C’est votre premier film avec des acteurs professionnels. Comment les avez-vous choisis ? Comment avez-vous travaillé avec eux ?
J’ai choisi Léa Seydoux d’après des photos. Je ne l’avais pas vue dans des films. J’ai été intrigué par sa beauté qui peut avoir un air russe. Et j’ai travaillé avec elle non pas comme avec une actrice professionnelle, mais comme avec un modèle. Selon la conception de Bresson. Léa est très souple, confiante, consciencieuse et cela a été pour moi une grande chance.
Je voulais qu’Eve reste une énigme jusqu’au bout. Elle n’est que mystère. A l’écran, j’aime les visages qui ne bougent pas, qui ne manifestent pas leurs émotions, comme les masques du kabuki. Eve est comme ça, insondable.
Pour incarner Maitre Chollet, c’est Pascal Lagriffoul, mon chef opérateur sur mes deux précédents long-métrages, qui m’a suggéré Olivier Gourmet. Le travail avec lui m’a apporté un réel plaisir. Il a une large palette de jeu, une technique brillante et une mémoire d’éléphant. C’est un maître. Au cours de notre travail, nous avons fait évoluer les contours du rôle, nous les avons rendus plus doux et plus humains. Dans mes précédents films, avec des acteurs “non professionnels”, je faisais tout pour qu’ils acquièrent un espèce de flair théâtral, qu’ils prennent une certaine distance avec eux-mêmes. Avec Olivier et les autres comédiens, j’ai essayé de faire en sorte qu’ils soient justement eux-mêmes et, le plus important, qu’ils ne surjouent pas. Je les ai retenus.

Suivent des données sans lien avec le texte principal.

-- pv_equiv track=rewrite | github.com/Assylzhan-Izbassar/OOP-and-DS | lecture_materials/lecture_12.py | min_hours_to_infect
-- ===== SOURCE A (Python) =====
-- from collections import deque
-- from collections import deque
--
-- def fill_grid(grid):
--     rows, cols = len(grid), len(grid[0])
--     queue = deque()
--     empty = 0
--     # Fill the queue with bacteria starting points
--     for r in range(rows):
--         for c in range(cols):
--             if grid[r][c] == 'B':
--                 queue.append((r, c, 0))  # coordinates + time
--             elif grid[r][c] == '.':
--                 empty += 1
--
--     return rows, cols, queue, empty
--
-- def min_hours_to_infect(grid):
--     rows, cols, queue, empty = fill_grid(grid)
--
--     directions = [(-1, 0), (1, 0), (0, -1), (0, 1)]
--     max_time = 0
--
--     while queue:
--         r, c, time = queue.popleft()
--         for dr, dc in directions:
--             nr, nc = r + dr, c + dc
--             if 0 <= nr < rows and 0 <= nc < cols and grid[nr][nc] == '.':
--                 grid[nr][nc] = 'B'
--                 empty -= 1
--                 queue.append((nr, nc, time + 1))
--                 max_time = max(max_time, time + 1)
--
--     return max_time if empty == 0 else -1
-- ===== SOURCE B (Python) =====
-- def min_hours_to_infect(grid):
--     # Queue-free rewrite: discrete whole-grid passes instead of a BFS deque.
--     # Mutates grid in place like the original (infected cells become 'B').
--     rows, cols = len(grid), len(grid[0])
--     empty = sum(1 for r in range(rows) for c in range(cols) if grid[r][c] == '.')
--     hours = 0
--     while True:
--         fresh = [(r, c)
--                  for r in range(rows) for c in range(cols)
--                  if grid[r][c] == '.' and any(
--                      0 <= r + dr < rows and 0 <= c + dc < cols
--                      and grid[r + dr][c + dc] == 'B'
--                      for dr, dc in ((-1, 0), (1, 0), (0, -1), (0, 1)))]
--         if not fresh:
--             return hours if empty == 0 else -1
--         for r, c in fresh:
--             grid[r][c] = 'B'
--         empty -= len(fresh)
--         hours += 1
-- ===== Notes on version B (the rewrite author's own statement) =====
-- stated objective: alternative
-- what changed: Replaced the BFS deque of time-stamped cells by queue-free discrete passes: each pass rescans the whole grid, buffers every '.' cell with an orthogonal 'B' neighbour, marks them all simultaneously, and counts productive passes as hours.
-- outside the precondition, e.g. on min_hours_to_infect([]): A raises IndexError, B raises IndexError; on min_hours_to_infect([['B', '.'], ['.']]): A raises IndexError, B raises IndexError
import Mathlib
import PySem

Comment vous est venue l’idée de ce film ?
Il y a quinze ans j’avais écrit un scénario sur un homme qui passe une nuit avec une femme en sachant que le lendemain matin on le tuera à cause de cela. Ce sujet était lui-même lié à un poème inachevé d’Alexandre Pouchkine sur Cléopâtre qui propose à ses guerriers une nuit d’amour avec elle en échange de leur vie. Chez Pouchkine trois hommes répondent à la proposition de la reine. Le poème s’arrête là. L’atmosphère de ce poème et plus encore son caractère inachevé, ont éveillé mon imagination. Une autre source vient des films d’Alfred Hitchcock. Pendant longtemps j’ai été séduit par ses personnages féminins, par leur mystère froid et calculateur comme l’héroïne de Vertigo par exemple.

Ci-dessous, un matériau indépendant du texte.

-- pv_equiv track=rewrite | github.com/buckley-w-david/advent-of-code | 2015/day01/day1.py | part_two
-- ===== SOURCE A (Python) =====
-- def part_two(data):
--     positon = 0
--     for i, instruction in enumerate(data):
--         if instruction == "(":
--             positon += 1
--         elif instruction == ")":
--             positon -= 1
--         if positon < 0:
--             return i + 1
-- ===== SOURCE B (Python) =====
-- def part_two(data):
--     # The running floor can only dip below zero at a ')'.  Visit the closing
--     # parens in order; the k-th ')' sends the floor to the basement exactly
--     # when fewer than k '(' occur before it.  The count is recomputed from the
--     # prefix with str.count each time -- no running balance is maintained.
--     k = 0
--     for p, c in enumerate(data):
--         if c == ')':
--             k += 1
--             if data.count('(', 0, p) < k:
--                 return p + 1
--     return None
-- ===== Notes on version B (the rewrite author's own statement) =====
-- stated objective: alternative
-- what changed: B drops the running balance entirely: it visits only the closing parens and, at the k-th ')', recounts the '(' in the prefix with str.count and returns p+1 when that count is below k.
import Mathlib
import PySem

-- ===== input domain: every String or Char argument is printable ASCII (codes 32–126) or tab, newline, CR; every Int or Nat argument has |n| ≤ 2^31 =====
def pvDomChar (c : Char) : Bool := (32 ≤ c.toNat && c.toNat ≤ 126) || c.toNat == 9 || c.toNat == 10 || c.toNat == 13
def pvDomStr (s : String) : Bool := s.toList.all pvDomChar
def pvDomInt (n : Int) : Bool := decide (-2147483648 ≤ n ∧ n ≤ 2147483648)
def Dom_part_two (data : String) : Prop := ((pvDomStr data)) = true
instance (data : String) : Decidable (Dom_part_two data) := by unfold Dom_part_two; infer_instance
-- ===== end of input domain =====

-- B replaces A's running-balance loop by a scan over closing parens that recounts '(' in the prefix at each ')' (alternative algorithm, quadratic).


-- ===== PORT A =====
-- literal port of A's single loop: running position, test after each update
def partTwoGo : List Char → Int → Int → Option Int
  | [], _, _ => none
  | c :: cs, pos, i =>
    let pos' := if c = '(' then pos + 1 else if c = ')' then pos - 1 else pos
    if pos' < 0 then some (i + 1) else partTwoGo cs pos' (i + 1)

def part_two (data : String) : Option Int := partTwoGo data.toList 0 0

-- ===== PORT B =====
-- data.count('(', 0, p): number of '(' in the first p characters
def pvCountOpen (l : List Char) : Int := (l.count '(' : Int)

-- the loop: k counts ')' seen so far, p is the current index, all is the whole string
def partTwoAltGo : List Char → Nat → Nat → List Char → Option Int
  | [], _, _, _ => none
  | c :: cs, k, p, all =>
    if c = ')' then
      if pvCountOpen (all.take p) < (k : Int) + 1 then some ((p : Int) + 1)
      else partTwoAltGo cs (k + 1) (p + 1) all
    else partTwoAltGo cs k (p + 1) all

def part_two_alt (data : String) : Option Int := partTwoAltGo data.toList 0 0 data.toList

-- ===== PRECONDITION & SPEC =====
def Spec_part_two (data : String) (out : Option Int) : Prop := out = part_two_alt data
instance (data : String) (out : Option Int) : Decidable (Spec_part_two data out) := by unfold Spec_part_two; infer_instance

-- ===== CLAIM (what is proved, stated in full; the proofs are below) =====
def Claim_equal_part_two : Prop := ∀ (data : String), Dom_part_two data → Spec_part_two data (part_two data)

-- ===== LEMMAS AND PROOFS =====
-- invariant: after a processed prefix `pre` on which A has not returned, A's running
-- position equals  #'(' in pre − #')' in pre  and is nonnegative, while B carries
-- k = #')' in pre and p = pre.length.
theorem go_eq (cs : List Char) : ∀ (pre : List Char),
    0 ≤ (pre.count '(' : Int) - (pre.count ')' : Int) →
    partTwoAltGo cs (pre.count ')') pre.length (pre ++ cs)
      = partTwoGo cs ((pre.count '(' : Int) - (pre.count ')' : Int)) (pre.length : Int) := by
  induction cs with
  | nil => intro pre _; rfl
  | cons c cs ih =>
    intro pre hpos
    have htake : (pre ++ c :: cs).take pre.length = pre := by
      simpa using List.take_left (l₁ := pre) (l₂ := c :: cs)
    by_cases hc : c = ')'
    · subst hc
      have hA : partTwoGo (')' :: cs) ((pre.count '(' : Int) - (pre.count ')' : Int)) (pre.length : Int)
          = if (pre.count '(' : Int) - (pre.count ')' : Int) - 1 < 0
            then some ((pre.length : Int) + 1)
            else partTwoGo cs ((pre.count '(' : Int) - (pre.count ')' : Int) - 1) ((pre.length : Int) + 1) := by
        simp [partTwoGo]
      have hB : partTwoAltGo (')' :: cs) (pre.count ')') pre.length (pre ++ ')' :: cs)
          = if pvCountOpen pre < ((pre.count ')' : Nat) : Int) + 1
            then some ((pre.length : Int) + 1)
            else partTwoAltGo cs (pre.count ')' + 1) (pre.length + 1) (pre ++ ')' :: cs) := by
        simp [partTwoAltGo, htake]
      rw [hA, hB]
      by_cases hneg : (pre.count '(' : Int) < (pre.count ')' : Int) + 1
      · rw [if_pos (by simpa [pvCountOpen] using hneg), if_pos (by omega)]
      · rw [if_neg (by simpa [pvCountOpen] using hneg), if_neg (by omega)]
        have hfin := ih (pre ++ [')']) (by simp; push_cast; omega)
        simp only [List.count_append, List.length_append, List.append_assoc,
          List.cons_append, List.nil_append] at hfin
        simp at hfin
        convert hfin using 2 <;> push_cast <;> ring
    · by_cases ho : c = '('
      · subst ho
        simp only [partTwoAltGo, partTwoGo]
        have hne : ¬ ('(' = ')') := by decide
        have h1 : ¬ ((pre.count '(' : Int) + 1 - (pre.count ')' : Int) < 0) := by omega
        have := ih (pre ++ ['('])
        simp only [List.count_append, List.count_singleton, List.length_append,
          List.append_assoc, List.cons_append, List.nil_append] at this
        have hfin := this (by push_cast; omega)
        simp only [hne, if_false, if_true, if_neg (show ¬ ((pre.count '(' : Int) - (pre.count ')' : Int) + 1 < 0) by omega)]
        push_cast at hfin ⊢
        convert hfin using 2 <;> simp <;> ring
      · simp only [partTwoAltGo, partTwoGo, if_neg hc, if_neg ho,
          if_neg (show ¬ ((pre.count '(' : Int) - (pre.count ')' : Int) < 0) by omega)]
        have := ih (pre ++ [c])
        simp only [List.count_append, List.length_append, List.append_assoc,
          List.cons_append, List.nil_append] at this
        have hco : [c].count '(' = 0 := by simp [List.count_singleton, ho]
        have hcc : [c].count ')' = 0 := by simp [List.count_singleton, hc]
        rw [hco, hcc] at this
        have hfin := this (by push_cast; omega)
        push_cast at hfin ⊢
        convert hfin using 2 <;> simp <;> ring

-- ===== VERDICT (by name: the statement is the Claim_ definition above) =====
theorem part_two_spec : Claim_equal_part_two := by
  intro data _
  unfold Spec_part_two part_two part_two_alt
  simpa using (go_eq data.toList [] (by simp)).symm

On peut voir ici dans un petit rôle, votre frère, Maruf Pulodzoda, qui joue dans tous vos films. Il incarne ici un réfugié tadjik…

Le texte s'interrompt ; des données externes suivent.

-- pv_equiv track=rewrite | github.com/zackeua/AdventOfCode | 2022/dag15/15_2.py | get_possible_coordinates
-- ===== SOURCE A (Python) =====
-- def get_possible_coordinates(sensor_list, sensor_distance):
--     for sensor in sensor_list:
--         distance = sensor_distance[sensor]
--         p1 = (sensor[0] + distance + 1, sensor[1])
--         p2 = (sensor[0], sensor[1] + distance + 1)
--         p3 = (sensor[0] - distance - 1, sensor[1])
--         p4 = (sensor[0], sensor[1] - distance - 1)
--         current_pos = p1
--         while current_pos != p2:
--             yield current_pos
--             current_pos = (current_pos[0] - 1, current_pos[1] + 1)
--         while current_pos != p3:
--             yield current_pos
--             current_pos = (current_pos[0] - 1, current_pos[1] - 1)
--         while current_pos != p4:
--             yield current_pos
--             current_pos = (current_pos[0] + 1, current_pos[1] - 1)
--         while current_pos != p1:
--             yield current_pos
--             current_pos = (current_pos[0] + 1, current_pos[1] + 1)
-- ===== SOURCE B (Python) =====
-- def get_possible_coordinates(sensor_list, sensor_distance):
--     for sensor in sensor_list:
--         sx, sy = sensor
--         d = sensor_distance[sensor]
--         # first edge of the radius-(d+1) diamond, top-right, corner included
--         edge = [(sx + d + 1 - i, sy + i) for i in range(d + 1)]
--         # the remaining edges are successive 90-degree rotations about the sensor
--         for _ in range(4):
--             yield from edge
--             edge = [(sx - (y - sy), sy + (x - sx)) for (x, y) in edge]
-- ===== Notes on version B (the rewrite author's own statement) =====
-- stated objective: alternative
-- what changed: B computes only the first diamond edge in closed form and derives the other three edges by repeatedly mapping a 90-degree rotation about the sensor over the previous edge, instead of A's four while-loops that step a mutable position diagonally until it hits precomputed corner sentinels.
-- outside the precondition, e.g. on get_possible_coordinates([(0, 0)], {(0, 0): -2}): A does not finish within the time limit, B returns []; on get_possible_coordinates([(0, 0)], {}): A raises KeyError, B raises KeyError
import Mathlib
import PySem

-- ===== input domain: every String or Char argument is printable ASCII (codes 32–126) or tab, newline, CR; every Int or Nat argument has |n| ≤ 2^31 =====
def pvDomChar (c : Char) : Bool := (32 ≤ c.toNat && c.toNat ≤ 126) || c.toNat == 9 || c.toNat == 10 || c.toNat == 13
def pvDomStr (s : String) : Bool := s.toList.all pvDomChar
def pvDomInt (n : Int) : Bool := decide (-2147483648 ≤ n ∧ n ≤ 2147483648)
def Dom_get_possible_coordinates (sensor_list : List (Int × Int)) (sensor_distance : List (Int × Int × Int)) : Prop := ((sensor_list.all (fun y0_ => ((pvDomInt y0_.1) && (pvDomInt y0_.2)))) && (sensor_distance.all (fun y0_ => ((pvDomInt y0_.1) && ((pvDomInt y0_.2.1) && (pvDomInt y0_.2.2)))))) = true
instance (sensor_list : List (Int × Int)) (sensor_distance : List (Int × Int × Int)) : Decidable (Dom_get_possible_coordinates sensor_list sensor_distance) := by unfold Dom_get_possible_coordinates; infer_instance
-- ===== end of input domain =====

-- B computes one diamond edge in closed form and derives the other three by repeated
-- 90-degree rotation about the sensor, instead of A's corner-sentinel stepping walk
-- (objective: alternative).

-- ===== PORT A =====
-- dict lookup sensor_distance[sensor]: first entry whose key (the first two components) matches;
-- none = KeyError (excluded by Pre_).
def pvLookup (s : Int × Int) : List (Int × Int × Int) → Option Int
  | [] => none
  | t :: ts => if t.1 = s.1 ∧ t.2.1 = s.2 then some t.2.2 else pvLookup s ts

-- one while-loop of A: step `st` from `cur` until it equals `target`, yielding each position.
-- fuel makes the recursion total; under Pre_ the loop always terminates within the fuel given.
def pvEdge (fuel : Nat) (cur target st : Int × Int) (acc : List (Int × Int)) :
    List (Int × Int) × (Int × Int) :=
  match fuel with
  | 0 => (acc, cur)
  | n + 1 =>
      if cur = target then (acc, cur)
      else pvEdge n (cur.1 + st.1, cur.2 + st.2) target st (acc ++ [cur])

def get_possible_coordinates (sensor_list : List (Int × Int)) (sensor_distance : List (Int × Int × Int)) : List (Int × Int) :=
  sensor_list.foldl (fun acc sensor =>
    match pvLookup sensor sensor_distance with
    | none => acc  -- Python raises KeyError here; Pre_ excludes it
    | some distance =>
      let p1 := (sensor.1 + distance + 1, sensor.2)
      let p2 := (sensor.1, sensor.2 + distance + 1)
      let p3 := (sensor.1 - distance - 1, sensor.2)
      let p4 := (sensor.1, sensor.2 - distance - 1)
      let fuel := (distance + 2).toNat
      let r1 := pvEdge fuel p1 p2 (-1, 1) acc
      let r2 := pvEdge fuel r1.2 p3 (-1, -1) r1.1
      let r3 := pvEdge fuel r2.2 p4 (1, -1) r2.1
      let r4 := pvEdge fuel r3.2 p1 (1, 1) r3.1
      r4.1) []

-- ===== PORT B =====
def get_possible_coordinates_alt (sensor_list : List (Int × Int)) (sensor_distance : List (Int × Int × Int)) : List (Int × Int) :=
  sensor_list.foldl (fun acc sensor =>
    match pvLookup sensor sensor_distance with
    | none => acc  -- Python raises KeyError here; Pre_ excludes it
    | some d =>
      let sx := sensor.1
      let sy := sensor.2
      -- first edge of the radius-(d+1) diamond, top-right, corner included
      let edge := (PySem.List.pyRange 0 (d + 1) 1).map (fun i => (sx + d + 1 - i, sy + i))
      -- the remaining edges are successive 90-degree rotations about the sensor
      ((List.range 4).foldl (fun (st : List (Int × Int) × List (Int × Int)) _ =>
          (st.1 ++ st.2, st.2.map (fun p => (sx - (p.2 - sy), sy + (p.1 - sx)))))
        (acc, edge)).1) []

-- ===== PRECONDITION & SPEC =====
-- Pre_ excludes exactly the inputs on which Python A does not return: a sensor missing from the
-- dict (KeyError) or a distance below -1 (the while-loops never reach their target: divergence).
def Pre_get_possible_coordinates (sensor_list : List (Int × Int)) (sensor_distance : List (Int × Int × Int)) : Prop :=
  ∀ s ∈ sensor_list, (∃ t ∈ sensor_distance, t.1 = s.1 ∧ t.2.1 = s.2) ∧
    (∀ t ∈ sensor_distance, t.1 = s.1 → t.2.1 = s.2 → -1 ≤ t.2.2)
instance (sensor_list : List (Int × Int)) (sensor_distance : List (Int × Int × Int)) : Decidable (Pre_get_possible_coordinates sensor_list sensor_distance) := by unfold Pre_get_possible_coordinates; infer_instance
def pvWitness_get_possible_coordinates : (List (Int × Int)) × (List (Int × Int × Int)) := ([(0, 0), (3, -2)], [(0, 0, 1), (3, -2, 0)])

def Spec_get_possible_coordinates (sensor_list : List (Int × Int)) (sensor_distance : List (Int × Int × Int)) (out : List (Int × Int)) : Prop := out = get_possible_coordinates_alt sensor_list sensor_distance
instance (sensor_list : List (Int × Int)) (sensor_distance : List (Int × Int × Int)) (out : List (Int × Int)) : Decidable (Spec_get_possible_coordinates sensor_list sensor_distance out) := by unfold Spec_get_possible_coordinates; infer_instance

-- ===== CLAIM (what is proved, stated in full; the proofs are below) =====
def Claim_equal_get_possible_coordinates : Prop := ∀ (sensor_list : List (Int × Int)) (sensor_distance : List (Int × Int × Int)), Dom_get_possible_coordinates sensor_list sensor_distance → Pre_get_possible_coordinates sensor_list sensor_distance → Spec_get_possible_coordinates sensor_list sensor_distance (get_possible_coordinates sensor_list sensor_distance)

-- ===== LEMMAS AND PROOFS =====

theorem pvLookup_isSome (s : Int × Int) (sd : List (Int × Int × Int))
    (h : ∃ t ∈ sd, t.1 = s.1 ∧ t.2.1 = s.2) : (pvLookup s sd).isSome = true := by
  induction sd with
  | nil => simp at h
  | cons t ts ih =>
    by_cases hc : t.1 = s.1 ∧ t.2.1 = s.2
    · simp [pvLookup, hc]
    · rw [pvLookup, if_neg hc]
      rcases h with ⟨u, hu, hup⟩
      rcases List.mem_cons.mp hu with rfl | hu'
      · exact absurd hup hc
      · exact ih ⟨u, hu', hup⟩

theorem pvLookup_some_mem (s : Int × Int) (sd : List (Int × Int × Int)) (d : Int)
    (h : pvLookup s sd = some d) : ∃ t ∈ sd, t.1 = s.1 ∧ t.2.1 = s.2 ∧ t.2.2 = d := by
  induction sd with
  | nil => simp [pvLookup] at h
  | cons t ts ih =>
    by_cases hc : t.1 = s.1 ∧ t.2.1 = s.2
    · rw [pvLookup, if_pos hc] at h
      exact ⟨t, List.mem_cons_self .., hc.1, hc.2, Option.some.inj h⟩
    · rw [pvLookup, if_neg hc] at h
      obtain ⟨u, hu, hup⟩ := ih h
      exact ⟨u, List.mem_cons_of_mem _ hu, hup⟩

-- running one while-loop whose target is exactly n steps away yields the n closed-form points
theorem pvEdge_run (n : Nat) : ∀ (fuel : Nat), n < fuel → ∀ (c : Int × Int) (dx dy : Int) (acc : List (Int × Int)), dx ≠ 0 →
    pvEdge fuel c (c.1 + n * dx, c.2 + n * dy) (dx, dy) acc =
      (acc ++ (List.range n).map (fun i : Nat => (c.1 + (i : Int) * dx, c.2 + (i : Int) * dy)),
       (c.1 + n * dx, c.2 + n * dy)) := by
  induction n with
  | zero =>
    intro fuel hf c dx dy acc _
    match fuel, hf with
    | f + 1, _ => simp [pvEdge]
  | succ n ih =>
    intro fuel hf c dx dy acc hdx
    match fuel, hf with
    | f + 1, hf =>
      have hne : c ≠ (c.1 + ((n + 1 : Nat) : Int) * dx, c.2 + ((n + 1 : Nat) : Int) * dy) := by
        intro h
        have h1 : c.1 = c.1 + ((n + 1 : Nat) : Int) * dx := congrArg Prod.fst h
        have h0 : ((n : Int) + 1) * dx = 0 := by push_cast at h1 ⊢; omega
        rcases mul_eq_zero.mp h0 with h' | h'
        · omega
        · exact hdx h'
      have e1 : c.1 + ((n + 1 : Nat) : Int) * dx = (c.1 + dx) + (n : Int) * dx := by push_cast; ring
      have e2 : c.2 + ((n + 1 : Nat) : Int) * dy = (c.2 + dy) + (n : Int) * dy := by push_cast; ring
      have h := ih f (Nat.lt_of_succ_lt_succ hf) (c.1 + dx, c.2 + dy) dx dy (acc ++ [c]) hdx
      rw [pvEdge, if_neg hne]
      simp only [e1, e2]
      simp only at h
      rw [h]
      congr 1
      rw [List.range_succ_eq_map]
      simp only [List.map_cons, List.map_map, Function.comp_def, List.append_assoc,
        List.singleton_append, Nat.cast_zero, zero_mul, add_zero]
      refine congrArg (acc ++ ·) (congrArg₂ List.cons rfl ?_)
      refine List.map_congr_left (fun i _ => ?_)
      rw [Prod.mk.injEq]
      exact ⟨by push_cast; ring, by push_cast; ring⟩

-- one while-loop of A, with its endpoints written in sensor/distance form
theorem pv_run (d : Int) (hd : -1 ≤ d) (x y tx ty dx dy : Int) (acc : List (Int × Int))
    (hdx : dx ≠ 0) (hx : tx = x + (d + 1) * dx) (hy : ty = y + (d + 1) * dy) :
    pvEdge (d + 2).toNat (x, y) (tx, ty) (dx, dy) acc =
      (acc ++ (List.range (d + 1).toNat).map (fun i : Nat => (x + (i : Int) * dx, y + (i : Int) * dy)),
       (tx, ty)) := by
  have hni : (((d + 1).toNat : Nat) : Int) = d + 1 := Int.toNat_of_nonneg (by omega)
  have hfuel : (d + 1).toNat < (d + 2).toNat := by omega
  have h := pvEdge_run (d + 1).toNat (d + 2).toNat hfuel (x, y) dx dy acc hdx
  simp only at h
  rw [show ((tx, ty) : Int × Int) = (x + (((d + 1).toNat : Nat) : Int) * dx, y + (((d + 1).toNat : Nat) : Int) * dy) from by
    rw [Prod.mk.injEq, hni]; exact ⟨hx, hy⟩]
  exact h

-- one pass of the loop body: A's four chained while-loops emit the first edge and its
-- three successive rotations, i.e. B's rotation fold
theorem pv_step (sd : List (Int × Int × Int)) (s : Int × Int) (d : Int) (acc : List (Int × Int))
    (hl : pvLookup s sd = some d) (hd : -1 ≤ d) :
    (match pvLookup s sd with
     | none => acc
     | some distance =>
       let p1 := (s.1 + distance + 1, s.2)
       let p2 := (s.1, s.2 + distance + 1)
       let p3 := (s.1 - distance - 1, s.2)
       let p4 := (s.1, s.2 - distance - 1)
       let fuel := (distance + 2).toNat
       let r1 := pvEdge fuel p1 p2 (-1, 1) acc
       let r2 := pvEdge fuel r1.2 p3 (-1, -1) r1.1
       let r3 := pvEdge fuel r2.2 p4 (1, -1) r2.1
       let r4 := pvEdge fuel r3.2 p1 (1, 1) r3.1
       r4.1) =
    (match pvLookup s sd with
     | none => acc
     | some d =>
       let sx := s.1
       let sy := s.2
       let edge := (PySem.List.pyRange 0 (d + 1) 1).map (fun i => (sx + d + 1 - i, sy + i))
       ((List.range 4).foldl (fun (st : List (Int × Int) × List (Int × Int)) _ =>
           (st.1 ++ st.2, st.2.map (fun p => (sx - (p.2 - sy), sy + (p.1 - sx)))))
         (acc, edge)).1) := by
  rw [hl]
  simp only
  rw [pv_run d hd (s.1 + d + 1) s.2 s.1 (s.2 + d + 1) (-1) 1 acc (by norm_num) (by ring) (by ring)]
  simp only
  rw [pv_run d hd s.1 (s.2 + d + 1) (s.1 - d - 1) s.2 (-1) (-1) _ (by norm_num) (by ring) (by ring)]
  simp only
  rw [pv_run d hd (s.1 - d - 1) s.2 s.1 (s.2 - d - 1) 1 (-1) _ (by norm_num) (by ring) (by ring)]
  simp only
  rw [pv_run d hd s.1 (s.2 - d - 1) (s.1 + d + 1) s.2 1 1 _ (by norm_num) (by ring) (by ring)]
  simp only
  -- unroll B's four rotation iterations and fuse the maps
  rw [show (List.range 4) = [0, 1, 2, 3] from by decide]
  simp only [List.foldl_cons, List.foldl_nil, List.map_map, Function.comp_def,
    PySem.List.pyRange_one, List.append_assoc]
  have hn : (d + 1 - 0).toNat = (d + 1).toNat := by omega
  rw [hn]
  refine congrArg (acc ++ ·) ?_
  refine congrArg₂ (· ++ ·) ?_ (congrArg₂ (· ++ ·) ?_ (congrArg₂ (· ++ ·) ?_ ?_)) <;>
    exact List.map_congr_left fun i _ => by rw [Prod.mk.injEq]; constructor <;> ring

-- the whole fold, for an arbitrary accumulator
theorem pv_fold (sd : List (Int × Int × Int)) (sl : List (Int × Int))
    (hpre : ∀ s ∈ sl, (∃ t ∈ sd, t.1 = s.1 ∧ t.2.1 = s.2) ∧
      (∀ t ∈ sd, t.1 = s.1 → t.2.1 = s.2 → -1 ≤ t.2.2)) :
    ∀ acc : List (Int × Int),
    sl.foldl (fun acc sensor =>
      match pvLookup sensor sd with
      | none => acc
      | some distance =>
        let p1 := (sensor.1 + distance + 1, sensor.2)
        let p2 := (sensor.1, sensor.2 + distance + 1)
        let p3 := (sensor.1 - distance - 1, sensor.2)
        let p4 := (sensor.1, sensor.2 - distance - 1)
        let fuel := (distance + 2).toNat
        let r1 := pvEdge fuel p1 p2 (-1, 1) acc
        let r2 := pvEdge fuel r1.2 p3 (-1, -1) r1.1
        let r3 := pvEdge fuel r2.2 p4 (1, -1) r2.1
        let r4 := pvEdge fuel r3.2 p1 (1, 1) r3.1
        r4.1) acc =
    sl.foldl (fun acc sensor =>
      match pvLookup sensor sd with
      | none => acc
      | some d =>
        let sx := sensor.1
        let sy := sensor.2
        let edge := (PySem.List.pyRange 0 (d + 1) 1).map (fun i => (sx + d + 1 - i, sy + i))
        ((List.range 4).foldl (fun (st : List (Int × Int) × List (Int × Int)) _ =>
            (st.1 ++ st.2, st.2.map (fun p => (sx - (p.2 - sy), sy + (p.1 - sx)))))
          (acc, edge)).1) acc := by
  induction sl with
  | nil => intro acc; rfl
  | cons s sl ih =>
    intro acc
    obtain ⟨hex, hall⟩ := hpre s (List.mem_cons_self ..)
    obtain ⟨d, hl⟩ := Option.isSome_iff_exists.mp (pvLookup_isSome s sd hex)
    obtain ⟨t, htmem, ht1, ht2, ht3⟩ := pvLookup_some_mem s sd d hl
    have hge : -1 ≤ d := ht3 ▸ hall t htmem ht1 ht2
    simp only [List.foldl_cons]
    rw [pv_step sd s d acc hl hge]
    exact ih (fun t ht => hpre t (List.mem_cons_of_mem _ ht)) _

-- ===== VERDICT =====
theorem get_possible_coordinates_spec : Claim_equal_get_possible_coordinates := by
  intro sl sd _ hpre
  exact pv_fold sd sl hpre []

C’est le troisième de mes films dans lequel il joue. Il est simple, tranquille, vrai. Il est pour moi le diapason avec l’aide duquel, j’essaie de trouver l’humeur juste pour le jeu des autres comédiens, et la direction du film dans son ensemble. L’histoire de son personnage - l’histoire d’un amour tragique, sacrificiel – est le reflet en miroir de l’histoire de Chollet et Eve, sa prémonition. Au début elle semble détachée du sujet, et puis elle joue pour Chollet le rôle de déclencheur. C’est précisément après ce double suicide que Chollet prend la décision d’aller voir Eve, tout en sachant comment cela peut se terminer pour lui. Cette histoire expulse Chollet de l’existence grise et vide dans laquelle il s’était enlisé vers une vie authentique mais brève comme une étincelle.